Asking for update on "JP5.1 nvarguscamera doesn’t recover from single NVCSI failure"

Hi,

We’re running into a issue similar to one documented in an old thread in the forums . This thread has been locked with no resolution, so we’re curious if this issue is tracked internally at Nvidia and worked on.

We are encountering this issue intermittently in the field and have a workaround to restart the Argus daemon when we detect it crashing, but we would really prefer if the camera stack above could recover from occasional error.

hello aleks.odorovic,

we did had some camera bug fixes regarding to error recover,
please moving to the latest JP-5 release version, JetPack-5.1.3 for verification.

Hi Jerry,

I can confirm that there are no crashes.

My repro steps are to " $ echo ‘0’ > /sys/kernel/debug/camera0-video/streaming " which does the same register writes as are done when camera streaming is stopped. This puts the camera in standby.

Now, when put in standby mode, Argus will wait for frames and send timeouts indefinitely.
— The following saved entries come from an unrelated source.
-- pv_equiv track=rewrite | github.com/joaoppg1/GrecoeCaio | funcoes.py | calcula_pontos_regra_simples
-- ===== SOURCE A (Python) =====
-- def calcula_pontos_regra_simples(faces):
--     dicionario = {1:0, 2:0, 3:0, 4:0, 5:0, 6:0}
--     for numero in faces:
--         if numero == 1:
--             dicionario[1] += 1
--         elif numero == 2:
--             dicionario[2] += 2
--         elif numero == 3:
--             dicionario[3] += 3
--         elif numero == 4:
--             dicionario[4] += 4
--         elif numero == 5:
--             dicionario[5] += 5
--         elif numero == 6:
--             dicionario[6] += 6
--     return dicionario
-- ===== SOURCE B (Python) =====
-- def calcula_pontos_regra_simples(faces):
--     return {n: faces.count(n) * n for n in range(1, 7)}
-- ===== Notes on version B (the rewrite author's own statement) =====
-- stated objective: idiomatic
-- what changed: Replaces the per-element six-way if/elif dispatch mutating a dict with a tally-then-weight comprehension over the fixed key range 1..6, counting each face with list.count.
import Mathlib
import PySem

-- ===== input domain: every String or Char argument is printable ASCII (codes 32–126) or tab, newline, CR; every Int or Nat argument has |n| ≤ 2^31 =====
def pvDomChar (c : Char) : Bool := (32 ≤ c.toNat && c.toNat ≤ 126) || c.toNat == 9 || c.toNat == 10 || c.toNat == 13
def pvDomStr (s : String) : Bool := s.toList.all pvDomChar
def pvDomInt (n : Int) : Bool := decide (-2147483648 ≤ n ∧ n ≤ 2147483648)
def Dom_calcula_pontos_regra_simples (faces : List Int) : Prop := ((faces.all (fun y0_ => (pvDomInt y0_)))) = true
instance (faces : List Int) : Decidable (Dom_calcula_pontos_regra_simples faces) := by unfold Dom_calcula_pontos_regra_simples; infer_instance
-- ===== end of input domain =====

-- B replaces A's per-element if/elif dispatch into a mutated dict by a count-then-weight
-- comprehension over the fixed key range 1..6 (objective: idiomatic).

-- ===== PORT A =====
def pvStepA (d : PySem.Dict Int Int) (numero : Int) : PySem.Dict Int Int :=
  if numero == 1 then d.insert 1 (d.getD 1 0 + 1)
  else if numero == 2 then d.insert 2 (d.getD 2 0 + 2)
  else if numero == 3 then d.insert 3 (d.getD 3 0 + 3)
  else if numero == 4 then d.insert 4 (d.getD 4 0 + 4)
  else if numero == 5 then d.insert 5 (d.getD 5 0 + 5)
  else if numero == 6 then d.insert 6 (d.getD 6 0 + 6)
  else d

def calcula_pontos_regra_simples (faces : List Int) : List (Int × Int) :=
  let dicionario : PySem.Dict Int Int :=
    PySem.Dict.ofList [(1, 0), (2, 0), (3, 0), (4, 0), (5, 0), (6, 0)]
  (faces.foldl pvStepA dicionario).items

-- ===== PORT B =====
def calcula_pontos_regra_simples_alt (faces : List Int) : List (Int × Int) :=
  (PySem.List.pyRange 1 7 1).map (fun n => (n, PySem.List.count faces n * n))

-- ===== PRECONDITION & SPEC =====
def Spec_calcula_pontos_regra_simples (faces : List Int) (out : List (Int × Int)) : Prop := out = calcula_pontos_regra_simples_alt faces
instance (faces : List Int) (out : List (Int × Int)) : Decidable (Spec_calcula_pontos_regra_simples faces out) := by unfold Spec_calcula_pontos_regra_simples; infer_instance

-- ===== CLAIM (what is proved, stated in full; the proofs are below) =====
def Claim_equal_calcula_pontos_regra_simples : Prop := ∀ (faces : List Int), Dom_calcula_pontos_regra_simples faces → Spec_calcula_pontos_regra_simples faces (calcula_pontos_regra_simples faces)

-- ===== LEMMAS AND PROOFS =====

-- A's loop from any dict with exactly the keys 1..6: each branch bumps its own slot,
-- so the final slot for n holds its start value plus n times the number of n's.
lemma loopA (faces : List Int) (a1 a2 a3 a4 a5 a6 : Int) :
    faces.foldl pvStepA (PySem.Dict.mk [(1, a1), (2, a2), (3, a3), (4, a4), (5, a5), (6, a6)]) =
    PySem.Dict.mk [(1, a1 + (faces.count 1 : Int) * 1), (2, a2 + (faces.count 2 : Int) * 2),
                   (3, a3 + (faces.count 3 : Int) * 3), (4, a4 + (faces.count 4 : Int) * 4),
                   (5, a5 + (faces.count 5 : Int) * 5), (6, a6 + (faces.count 6 : Int) * 6)] := by
  induction faces generalizing a1 a2 a3 a4 a5 a6 with
  | nil => simp
  | cons x xs ih =>
    simp only [List.foldl_cons]
    by_cases h1 : x = 1
    · subst h1
      rw [show pvStepA (PySem.Dict.mk [(1, a1), (2, a2), (3, a3), (4, a4), (5, a5), (6, a6)]) 1 =
          PySem.Dict.mk [(1, a1 + 1), (2, a2), (3, a3), (4, a4), (5, a5), (6, a6)] by
        simp [pvStepA, PySem.Dict.insert, PySem.Dict.getD, PySem.Dict.get?, PySem.Dict.contains]]
      rw [ih]
      simp
      ring
    · by_cases h2 : x = 2
      · subst h2
        rw [show pvStepA (PySem.Dict.mk [(1, a1), (2, a2), (3, a3), (4, a4), (5, a5), (6, a6)]) 2 =
            PySem.Dict.mk [(1, a1), (2, a2 + 2), (3, a3), (4, a4), (5, a5), (6, a6)] by
          simp [pvStepA, PySem.Dict.insert, PySem.Dict.getD, PySem.Dict.get?, PySem.Dict.contains]]
        rw [ih]
        simp
        ring
      · by_cases h3 : x = 3
        · subst h3
          rw [show pvStepA (PySem.Dict.mk [(1, a1), (2, a2), (3, a3), (4, a4), (5, a5), (6, a6)]) 3 =
              PySem.Dict.mk [(1, a1), (2, a2), (3, a3 + 3), (4, a4), (5, a5), (6, a6)] by
            simp [pvStepA, PySem.Dict.insert, PySem.Dict.getD, PySem.Dict.get?, PySem.Dict.contains]]
          rw [ih]
          simp
          ring
        · by_cases h4 : x = 4
          · subst h4
            rw [show pvStepA (PySem.Dict.mk [(1, a1), (2, a2), (3, a3), (4, a4), (5, a5), (6, a6)]) 4 =
                PySem.Dict.mk [(1, a1), (2, a2), (3, a3), (4, a4 + 4), (5, a5), (6, a6)] by
              simp [pvStepA, PySem.Dict.insert, PySem.Dict.getD, PySem.Dict.get?, PySem.Dict.contains]]
            rw [ih]
            simp
            ring
          · by_cases h5 : x = 5
            · subst h5
              rw [show pvStepA (PySem.Dict.mk [(1, a1), (2, a2), (3, a3), (4, a4), (5, a5), (6, a6)]) 5 =
                  PySem.Dict.mk [(1, a1), (2, a2), (3, a3), (4, a4), (5, a5 + 5), (6, a6)] by
                simp [pvStepA, PySem.Dict.insert, PySem.Dict.getD, PySem.Dict.get?, PySem.Dict.contains]]
              rw [ih]
              simp
              ring
            · by_cases h6 : x = 6
              · subst h6
                rw [show pvStepA (PySem.Dict.mk [(1, a1), (2, a2), (3, a3), (4, a4), (5, a5), (6, a6)]) 6 =
                    PySem.Dict.mk [(1, a1), (2, a2), (3, a3), (4, a4), (5, a5), (6, a6 + 6)] by
                  simp [pvStepA, PySem.Dict.insert, PySem.Dict.getD, PySem.Dict.get?, PySem.Dict.contains]]
                rw [ih]
                simp
                ring
              · rw [show pvStepA (PySem.Dict.mk [(1, a1), (2, a2), (3, a3), (4, a4), (5, a5), (6, a6)]) x =
                    PySem.Dict.mk [(1, a1), (2, a2), (3, a3), (4, a4), (5, a5), (6, a6)] by
                  simp [pvStepA, h1, h2, h3, h4, h5, h6]]
                rw [ih]
                simp [h1, h2, h3, h4, h5, h6]

-- ===== VERDICT (by name: the statement is the Claim_ definition above) =====
theorem calcula_pontos_regra_simples_spec : Claim_equal_calcula_pontos_regra_simples := by
  intro faces _
  unfold Spec_calcula_pontos_regra_simples calcula_pontos_regra_simples calcula_pontos_regra_simples_alt
  show (faces.foldl pvStepA (PySem.Dict.ofList [(1, 0), (2, 0), (3, 0), (4, 0), (5, 0), (6, 0)])).items = _
  rw [show (PySem.Dict.ofList [((1:Int), (0:Int)), (2, 0), (3, 0), (4, 0), (5, 0), (6, 0)]) =
      PySem.Dict.mk [(1, 0), (2, 0), (3, 0), (4, 0), (5, 0), (6, 0)] from by decide]
  rw [loopA]
  rw [show PySem.List.pyRange 1 7 1 = [(1:Int), 2, 3, 4, 5, 6] from by decide]
  simp [PySem.List.count_eq]
-- pv_equiv track=rewrite | github.com/MayuriMore10/EDI_PROJECT_3 | backend/app/services/compare.py | get_segment_summary
-- ===== SOURCE A (Python) =====
-- from typing import Dict, Iterable, List, Tuple
--
-- def get_segment_summary(present_fields: Iterable[str], requirements: Dict[str, bool]) -> List[Dict[str, str]]:
--     """
--     Generate segment-based summary in the format shown in EDI 855 validator.
--
--     Returns:
--         List of segment dictionaries with columns: segment_tag, x12_requirement,
--         company_usage, min_usage, max_usage, present_in_edi, status
--     """
--     present = set(present_fields)
--
--     # Define EDI 810 segments with their usage patterns
--     segments = {
--         "ISA": {"x12_requirement": "mandatory", "company_usage": "must_use", "min_usage": "1", "max_usage": "1"},
--         "GS": {"x12_requirement": "mandatory", "company_usage": "must_use", "min_usage": "1", "max_usage": "1"},
--         "ST": {"x12_requirement": "mandatory", "company_usage": "must_use", "min_usage": "1", "max_usage": "1"},
--         "BIG": {"x12_requirement": "mandatory", "company_usage": "must_use", "min_usage": "1", "max_usage": "1"},
--         "REF": {"x12_requirement": "optional", "company_usage": "used", "min_usage": "0", "max_usage": "12"},
--         "N1": {"x12_requirement": "optional", "company_usage": "used", "min_usage": "1", "max_usage": "200"},
--         "N2": {"x12_requirement": "optional", "company_usage": "used", "min_usage": "0", "max_usage": "2"},
--         "N3": {"x12_requirement": "optional", "company_usage": "used", "min_usage": "0", "max_usage": "2"},
--         "N4": {"x12_requirement": "optional", "company_usage": "used", "min_usage": "0", "max_usage": "1"},
--         "PER": {"x12_requirement": "optional", "company_usage": "used", "min_usage": "0", "max_usage": "3"},
--         "ITD": {"x12_requirement": "optional", "company_usage": "used", "min_usage": "0", "max_usage": "10"},
--         "DTM": {"x12_requirement": "optional", "company_usage": "used", "min_usage": "0", "max_usage": "10"},
--         "FOB": {"x12_requirement": "optional", "company_usage": "used", "min_usage": "0", "max_usage": "1"},
--         "CUR": {"x12_requirement": "optional", "company_usage": "used", "min_usage": "0", "max_usage": "1"},
--         "IT1": {"x12_requirement": "mandatory", "company_usage": "must_use", "min_usage": "1", "max_usage": "999999"},
--         "PID": {"x12_requirement": "optional", "company_usage": "used", "min_usage": "0", "max_usage": "200"},
--         "SAC": {"x12_requirement": "optional", "company_usage": "used", "min_usage": "0", "max_usage": "25"},
--         "TXI": {"x12_requirement": "optional", "company_usage": "used", "min_usage": "0", "max_usage": "10"},
--         "SLN": {"x12_requirement": "optional", "company_usage": "used", "min_usage": "0", "max_usage": "1000"},
--         "TDS": {"x12_requirement": "mandatory", "company_usage": "must_use", "min_usage": "1", "max_usage": "1"},
--         "ISS": {"x12_requirement": "optional", "company_usage": "used", "min_usage": "0", "max_usage": "1"},
--         "CTT": {"x12_requirement": "optional", "company_usage": "used", "min_usage": "0", "max_usage": "1"},
--         "SE": {"x12_requirement": "mandatory", "company_usage": "must_use", "min_usage": "1", "max_usage": "1"},
--         "GE": {"x12_requirement": "mandatory", "company_usage": "must_use", "min_usage": "1", "max_usage": "1"},
--         "IEA": {"x12_requirement": "mandatory", "company_usage": "must_use", "min_usage": "1", "max_usage": "1"}
--     }
--
--     segment_summary = []
--
--     for segment_tag, segment_info in segments.items():
--         # Check if any fields from this segment are present
--         segment_fields = [field for field in present if field.startswith(segment_tag)]
--         is_present = len(segment_fields) > 0
--
--         # Determine status
--         if segment_info["x12_requirement"] == "mandatory":
--             status = "✓ Present" if is_present else "✗ Missing"
--         else:
--             status = "✓ Present" if is_present else "✗ Missing"
--
--         segment_summary.append({
--             "segment_tag": segment_tag,
--             "x12_requirement": segment_info["x12_requirement"],
--             "company_usage": segment_info["company_usage"],
--             "min_usage": segment_info["min_usage"],
--             "max_usage": segment_info["max_usage"],
--             "present_in_edi": "Yes" if is_present else "No",
--             "status": status
--         })
--
--     return segment_summary
-- ===== SOURCE B (Python) =====
-- # B: index the present fields once (2- and 3-char prefixes into the tag set),
-- # then emit rows in one pass over the fixed segment table — no nested 25xP scan.
-- _SEGMENTS = [
--     ("ISA", "mandatory", "must_use", "1", "1"),
--     ("GS", "mandatory", "must_use", "1", "1"),
--     ("ST", "mandatory", "must_use", "1", "1"),
--     ("BIG", "mandatory", "must_use", "1", "1"),
--     ("REF", "optional", "used", "0", "12"),
--     ("N1", "optional", "used", "1", "200"),
--     ("N2", "optional", "used", "0", "2"),
--     ("N3", "optional", "used", "0", "2"),
--     ("N4", "optional", "used", "0", "1"),
--     ("PER", "optional", "used", "0", "3"),
--     ("ITD", "optional", "used", "0", "10"),
--     ("DTM", "optional", "used", "0", "10"),
--     ("FOB", "optional", "used", "0", "1"),
--     ("CUR", "optional", "used", "0", "1"),
--     ("IT1", "mandatory", "must_use", "1", "999999"),
--     ("PID", "optional", "used", "0", "200"),
--     ("SAC", "optional", "used", "0", "25"),
--     ("TXI", "optional", "used", "0", "10"),
--     ("SLN", "optional", "used", "0", "1000"),
--     ("TDS", "mandatory", "must_use", "1", "1"),
--     ("ISS", "optional", "used", "0", "1"),
--     ("CTT", "optional", "used", "0", "1"),
--     ("SE", "mandatory", "must_use", "1", "1"),
--     ("GE", "mandatory", "must_use", "1", "1"),
--     ("IEA", "mandatory", "must_use", "1", "1"),
-- ]
-- _TAGS = {t for t, _, _, _, _ in _SEGMENTS}
--
--
-- def get_segment_summary(present_fields, requirements):
--     present_tags = set()
--     for field in present_fields:
--         if field[:2] in _TAGS:
--             present_tags.add(field[:2])
--         if field[:3] in _TAGS:
--             present_tags.add(field[:3])
--     summary = []
--     for tag, req, usage, mn, mx in _SEGMENTS:
--         is_present = tag in present_tags
--         summary.append({
--             "segment_tag": tag,
--             "x12_requirement": req,
--             "company_usage": usage,
--             "min_usage": mn,
--             "max_usage": mx,
--             "present_in_edi": "Yes" if is_present else "No",
--             "status": "✓ Present" if is_present else "✗ Missing",
--         })
--     return summary
-- ===== Notes on version B (the rewrite author's own statement) =====
-- stated objective: faster
-- what changed: Instead of scanning the present-field set once per segment (25 startswith scans), B makes a single pass over the fields, indexing each field's 2- and 3-char prefix into the fixed tag set, then emits the rows in one pass over the segment table.
import Mathlib
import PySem

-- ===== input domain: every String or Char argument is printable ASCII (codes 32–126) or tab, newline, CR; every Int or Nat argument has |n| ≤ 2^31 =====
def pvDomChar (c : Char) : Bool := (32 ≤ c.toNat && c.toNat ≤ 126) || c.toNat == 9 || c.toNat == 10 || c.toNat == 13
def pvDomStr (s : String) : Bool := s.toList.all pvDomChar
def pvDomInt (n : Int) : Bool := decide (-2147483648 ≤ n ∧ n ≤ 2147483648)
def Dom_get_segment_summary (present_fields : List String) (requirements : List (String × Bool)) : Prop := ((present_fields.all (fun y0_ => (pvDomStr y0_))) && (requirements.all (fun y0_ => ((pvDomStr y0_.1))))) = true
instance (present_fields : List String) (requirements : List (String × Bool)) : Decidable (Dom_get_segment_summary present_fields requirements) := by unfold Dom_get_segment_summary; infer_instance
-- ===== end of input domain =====

-- B replaces A's 25 scans of the present-field set (one `startswith` scan per segment)
-- by a single indexing pass over the fields (2-/3-char prefixes into the tag set) plus
-- one emission pass over the fixed table; same rows in the same order.

-- ===== PORT A =====
-- the literal `segments` dict of A: tag ↦ info dict (association lists, insertion order)
def pvSegmentsA : List (String × PySem.Dict String String) := [
  ("ISA", PySem.Dict.ofList [("x12_requirement","mandatory"),("company_usage","must_use"),("min_usage","1"),("max_usage","1")]),
  ("GS", PySem.Dict.ofList [("x12_requirement","mandatory"),("company_usage","must_use"),("min_usage","1"),("max_usage","1")]),
  ("ST", PySem.Dict.ofList [("x12_requirement","mandatory"),("company_usage","must_use"),("min_usage","1"),("max_usage","1")]),
  ("BIG", PySem.Dict.ofList [("x12_requirement","mandatory"),("company_usage","must_use"),("min_usage","1"),("max_usage","1")]),
  ("REF", PySem.Dict.ofList [("x12_requirement","optional"),("company_usage","used"),("min_usage","0"),("max_usage","12")]),
  ("N1", PySem.Dict.ofList [("x12_requirement","optional"),("company_usage","used"),("min_usage","1"),("max_usage","200")]),
  ("N2", PySem.Dict.ofList [("x12_requirement","optional"),("company_usage","used"),("min_usage","0"),("max_usage","2")]),
  ("N3", PySem.Dict.ofList [("x12_requirement","optional"),("company_usage","used"),("min_usage","0"),("max_usage","2")]),
  ("N4", PySem.Dict.ofList [("x12_requirement","optional"),("company_usage","used"),("min_usage","0"),("max_usage","1")]),
  ("PER", PySem.Dict.ofList [("x12_requirement","optional"),("company_usage","used"),("min_usage","0"),("max_usage","3")]),
  ("ITD", PySem.Dict.ofList [("x12_requirement","optional"),("company_usage","used"),("min_usage","0"),("max_usage","10")]),
  ("DTM", PySem.Dict.ofList [("x12_requirement","optional"),("company_usage","used"),("min_usage","0"),("max_usage","10")]),
  ("FOB", PySem.Dict.ofList [("x12_requirement","optional"),("company_usage","used"),("min_usage","0"),("max_usage","1")]),
  ("CUR", PySem.Dict.ofList [("x12_requirement","optional"),("company_usage","used"),("min_usage","0"),("max_usage","1")]),
  ("IT1", PySem.Dict.ofList [("x12_requirement","mandatory"),("company_usage","must_use"),("min_usage","1"),("max_usage","999999")]),
  ("PID", PySem.Dict.ofList [("x12_requirement","optional"),("company_usage","used"),("min_usage","0"),("max_usage","200")]),
  ("SAC", PySem.Dict.ofList [("x12_requirement","optional"),("company_usage","used"),("min_usage","0"),("max_usage","25")]),
  ("TXI", PySem.Dict.ofList [("x12_requirement","optional"),("company_usage","used"),("min_usage","0"),("max_usage","10")]),
  ("SLN", PySem.Dict.ofList [("x12_requirement","optional"),("company_usage","used"),("min_usage","0"),("max_usage","1000")]),
  ("TDS", PySem.Dict.ofList [("x12_requirement","mandatory"),("company_usage","must_use"),("min_usage","1"),("max_usage","1")]),
  ("ISS", PySem.Dict.ofList [("x12_requirement","optional"),("company_usage","used"),("min_usage","0"),("max_usage","1")]),
  ("CTT", PySem.Dict.ofList [("x12_requirement","optional"),("company_usage","used"),("min_usage","0"),("max_usage","1")]),
  ("SE", PySem.Dict.ofList [("x12_requirement","mandatory"),("company_usage","must_use"),("min_usage","1"),("max_usage","1")]),
  ("GE", PySem.Dict.ofList [("x12_requirement","mandatory"),("company_usage","must_use"),("min_usage","1"),("max_usage","1")]),
  ("IEA", PySem.Dict.ofList [("x12_requirement","mandatory"),("company_usage","must_use"),("min_usage","1"),("max_usage","1")])]

-- segment_info["k"]: every key is present in these literal dicts, so getD "" is exact (no KeyError reachable)
def get_segment_summary (present_fields : List String) (requirements : List (String × Bool)) : List (List (String × String)) :=
  let present := PySem.Set.ofList present_fields
  pvSegmentsA.foldl (fun segment_summary p =>
    let segment_tag := p.1
    let segment_info := p.2
    let segment_fields := present.filter (fun field => PySem.Str.startswith field segment_tag)
    let is_present := decide (segment_fields.length > 0)
    let status :=
      if PySem.Dict.getD segment_info "x12_requirement" "" = "mandatory" then
        (if is_present then "✓ Present" else "✗ Missing")
      else
        (if is_present then "✓ Present" else "✗ Missing")
    segment_summary ++ [[
      ("segment_tag", segment_tag),
      ("x12_requirement", PySem.Dict.getD segment_info "x12_requirement" ""),
      ("company_usage", PySem.Dict.getD segment_info "company_usage" ""),
      ("min_usage", PySem.Dict.getD segment_info "min_usage" ""),
      ("max_usage", PySem.Dict.getD segment_info "max_usage" ""),
      ("present_in_edi", if is_present then "Yes" else "No"),
      ("status", status)]]) []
That is not fully unreasonable behavior, as we did put camera to sleep under its feet.

This means that still need to have our internal recovery mechanism, as we know that in the field our camera will sometimes keep timing out for long periods of time.
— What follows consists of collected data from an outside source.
-- pv_equiv track=rewrite | github.com/chardetm/altered-scripts | get_cards_data.py | merge_language_dicts
-- ===== SOURCE A (Python) =====
-- from typing import Dict, List
--
-- def merge_language_dicts(data: Dict[str, Dict[str, any]]):
--     merged_dict = {}
--     for language in data:
--         for key in data[language]:
--             if key not in merged_dict:
--                 merged_dict[key] = {}
--             merged_dict[key][language] = data[language][key]
--     return merged_dict
-- ===== SOURCE B (Python) =====
-- def merge_language_dicts(data):
--     keys = dict.fromkeys(key for inner in data.values() for key in inner)
--     return {
--         key: {lang: data[lang][key] for lang in data if key in data[lang]}
--         for key in keys
--     }
-- ===== Notes on version B (the rewrite author's own statement) =====
-- stated objective: simpler
-- what changed: A does one pass per language inserting each entry into a growing dict-of-dicts; B first collects all inner keys in first-encounter order with dict.fromkeys and then builds the transposed result with two comprehensions, looping outer over output keys and inner over languages with a membership test.
import Mathlib
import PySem

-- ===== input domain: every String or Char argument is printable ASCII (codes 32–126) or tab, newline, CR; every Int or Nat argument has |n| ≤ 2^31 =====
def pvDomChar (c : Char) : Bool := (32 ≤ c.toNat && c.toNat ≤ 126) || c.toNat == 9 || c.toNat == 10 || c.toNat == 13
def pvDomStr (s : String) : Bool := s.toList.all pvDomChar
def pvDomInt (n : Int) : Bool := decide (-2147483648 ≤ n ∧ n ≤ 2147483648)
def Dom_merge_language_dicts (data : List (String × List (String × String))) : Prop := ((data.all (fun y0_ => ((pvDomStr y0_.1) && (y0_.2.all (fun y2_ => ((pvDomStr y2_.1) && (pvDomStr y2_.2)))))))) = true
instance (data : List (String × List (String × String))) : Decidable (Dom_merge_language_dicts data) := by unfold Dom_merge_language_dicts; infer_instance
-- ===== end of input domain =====

-- B transposes the language-keyed dict with dict.fromkeys + two comprehensions instead of
-- A's per-language insertion pass; objective: simpler (no speed claim).

-- ===== PORT A =====
-- one Python loop body: 'if key not in merged_dict: merged_dict[key] = {}' then
-- 'merged_dict[key][language] = data[language][key]' (under Pre_ the inner dicts have unique
-- keys, so data[language][key] is the value paired with key in the entry being iterated)
def pvInsertEntry (merged : PySem.Dict String (List (String × String))) (language : String)
    (kv : String × String) : PySem.Dict String (List (String × String)) :=
  let merged := if merged.contains kv.1 then merged else merged.insert kv.1 []
  merged.modify kv.1 [] (fun d => (PySem.Dict.insert ⟨d⟩ language kv.2).items)

def merge_language_dicts (data : List (String × List (String × String))) : List (String × List (String × String)) :=
  (data.foldl (fun merged p => p.2.foldl (fun m kv => pvInsertEntry m p.1 kv) merged)
    PySem.Dict.empty).items

-- ===== PORT B =====
def merge_language_dicts_alt (data : List (String × List (String × String))) : List (String × List (String × String)) :=
  let keys := PySem.List.dedup (data.flatMap (fun p => p.2.map Prod.fst))
  keys.map (fun key =>
    (key, data.filterMap (fun p => ((PySem.Dict.mk p.2).get? key).map (fun v => (p.1, v)))))

-- ===== PRECONDITION & SPEC =====
-- Pre_ excludes only association lists with a duplicated outer key or a duplicated key inside
-- an inner list: such lists do not represent Python dicts (Python's dict input always satisfies
-- Pre_), and on them the two ports' accidental duplicate handling differs.
def Pre_merge_language_dicts (data : List (String × List (String × String))) : Prop :=
  (data.map Prod.fst).Nodup ∧ ∀ p ∈ data, (p.2.map Prod.fst).Nodup
instance (data : List (String × List (String × String))) : Decidable (Pre_merge_language_dicts data) := by unfold Pre_merge_language_dicts; infer_instance
def pvWitness_merge_language_dicts : (List (String × List (String × String))) :=
  [("en", [("a", "1"), ("b", "2")]), ("fr", [("a", "3")])]
def Spec_merge_language_dicts (data : List (String × List (String × String))) (out : List (String × List (String × String))) : Prop := out = merge_language_dicts_alt data
instance (data : List (String × List (String × String))) (out : List (String × List (String × String))) : Decidable (Spec_merge_language_dicts data out) := by unfold Spec_merge_language_dicts; infer_instance

-- ===== CLAIM (what is proved, stated in full; the proofs are below) =====
def Claim_equal_merge_language_dicts : Prop := ∀ (data : List (String × List (String × String))), Dom_merge_language_dicts data → Pre_merge_language_dicts data → Spec_merge_language_dicts data (merge_language_dicts data)

-- ===== LEMMAS AND PROOFS =====

-- the inner dict B builds for one key restricted to one language entry
def pvOpt (lang : String) (inner : List (String × String)) (k : String) : List (String × String) :=
  (((PySem.Dict.mk inner).get? k).map (fun v => (lang, v))).toList

-- the inner dict B builds for key k
def pvCollect (data : List (String × List (String × String))) (k : String) : List (String × String) :=
  data.filterMap (fun p => ((PySem.Dict.mk p.2).get? k).map (fun v => (p.1, v)))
It might be nice if Argus was able to detect that it has been timing out for long periods of time and restart if instructed to in some config.

hello aleks.odorovic,

this is software commands to force stop the camera steam.

FYI, Argus by default expect camera streaming coming continuously without failures.
since there’s timeout failures from camera pipeline. Argus will report it via EVENT_TYPE_ERROR and the application has to shutdown.
Argus should be able to launch the camera stream again after application has restarted.

Thanks for the info. Do we need to actually shut the process down to clean up shared library state, or can we recreate a new Camera session?

hello aleks.odorovic,

you have to restart Argus daemon, and camera application to restore the failure state.
for example,
$ sudo pkill nvargus-daemon
$ sudo systemctl start nvargus-daemon

Yep. We’re doing that. Sorry for missing the reply.

I personally don’t think this as robust setup as it should be, but we’re unblocked. Thanks!

hello aleks.odorovic,

thanks for status update, are we able to close this discussion thread?
please do moving to the latest JP-5 release version, JetPack-5.1.3 for verification.

Yeah, thanks. Will update when we can. The version we use (5.1.2) behave the same way you described, so we’re as good as we can now. Thanks!